Objective: To assess target-organ involvement in newly diagnosed, untreated hypertensive patients presenting at the University College Hospital, ibadan, Nigeria.
Methods: Newly diagnosed hypertensive men and women were recruited consecutively into the study. Target-organ damage was assessed using electroctrocardiography, echocardiography, renal function assessment (including tests for albuminuria) and fundoscopy.
Results: A total of 68 subjects were recruited, but only 54 (79.4%), with a mean age of 59.1 (+ 12.4) years, completed the study. There were 29 (+ 53.7%) men, mean age 63.5 (+ 12.6) years, and 25 (46.3%) women, mean age 54.1 (+ 10.4) years.

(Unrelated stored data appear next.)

theorem flatMap_pair (cnt : Nat) (f g : Nat → Char) :
    (List.range cnt).flatMap (fun i => ([f i, g i] : List Char)) =
      (List.range (2 * cnt)).map
        (fun j => if j % 2 = 0 then f (j / 2) else g (j / 2)) := by
  induction cnt with
  | zero => rfl
  | succ c ih =>
    rw [List.range_succ, List.flatMap_append, ih,
      show 2 * (c + 1) = (2 * c + 1) + 1 by omega, List.range_succ, List.range_succ,
      List.map_append, List.map_append]
    have h1 : (2 * c) % 2 = 0 := by omega
    have h2 : (2 * c) / 2 = c := by omega
    have h3 : (2 * c + 1) % 2 = 1 := by omega
    have h4 : (2 * c + 1) / 2 = c := by omega
    simp [h1, h2, h3, h4]

theorem sfBuild_eq (cs : List Char) (cnt : Nat) (h : cnt ≤ cs.length) :
    sfBuild cs cnt = (List.range (2 * cnt)).map
      (fun j => cs.getD (if j % 2 = 0 then cs.length - 1 - j / 2 else j / 2) ' ') := by
  unfold sfBuild
  simp only [List.append_assoc]
  rw [PySem.List.foldl_append_eq_flatMap, List.nil_append]
  have hcong : ∀ i ∈ List.range cnt,
      (PySem.List.pyGet? cs (-(i : Int) - 1)).toList ++ (PySem.List.pyGet? cs (i : Int)).toList =
        ([cs.getD (cs.length - 1 - i) ' ', cs.getD i ' '] : List Char) := by
    intro i hi
    have hi' : i < cs.length := lt_of_lt_of_le (List.mem_range.mp hi) h
    have hneg : (-(i : Int) - 1) = -((i + 1 : Nat) : Int) := by push_cast; ring
    rw [hneg, PySem.List.pyGet?_neg_natCast cs (i + 1) (by omega) (by omega), PySem.List.pyGet?_natCast]
    have e1 : cs.length - (i + 1) = cs.length - 1 - i := by omega
    rw [List.getElem?_eq_getElem (by omega), List.getElem?_eq_getElem (by omega)]
    simp [e1, List.getD, List.getElem?_eq_getElem (show cs.length - 1 - i < cs.length by omega),
      List.getElem?_eq_getElem hi']
  rw [List.flatMap_congr hcong, flatMap_pair]
  apply List.map_congr_left
  intro j _
  split <;> rfl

Fifty per cent of the subjects had no symptoms. Some form of albuminuria was found in about 40.7%. Seventy-one per cent (71%) had between grade 1 and 2 hypertensive retinopathy. Only six (11.1%) had glomerular filtration rate greater than 90 ml/min. Systolic function was impaired in three (5.6%) of the subjects. Diastolic dysfunction was present in 36 (66.7%) subjects.
Conclusion: Target-organ damage already exists in newly diagnosed hypertensive subjects before presentation. We suggest early screening for cardiovascular risk factors and possibly a reduction in the criteria for the definition of hypertension in black Africans.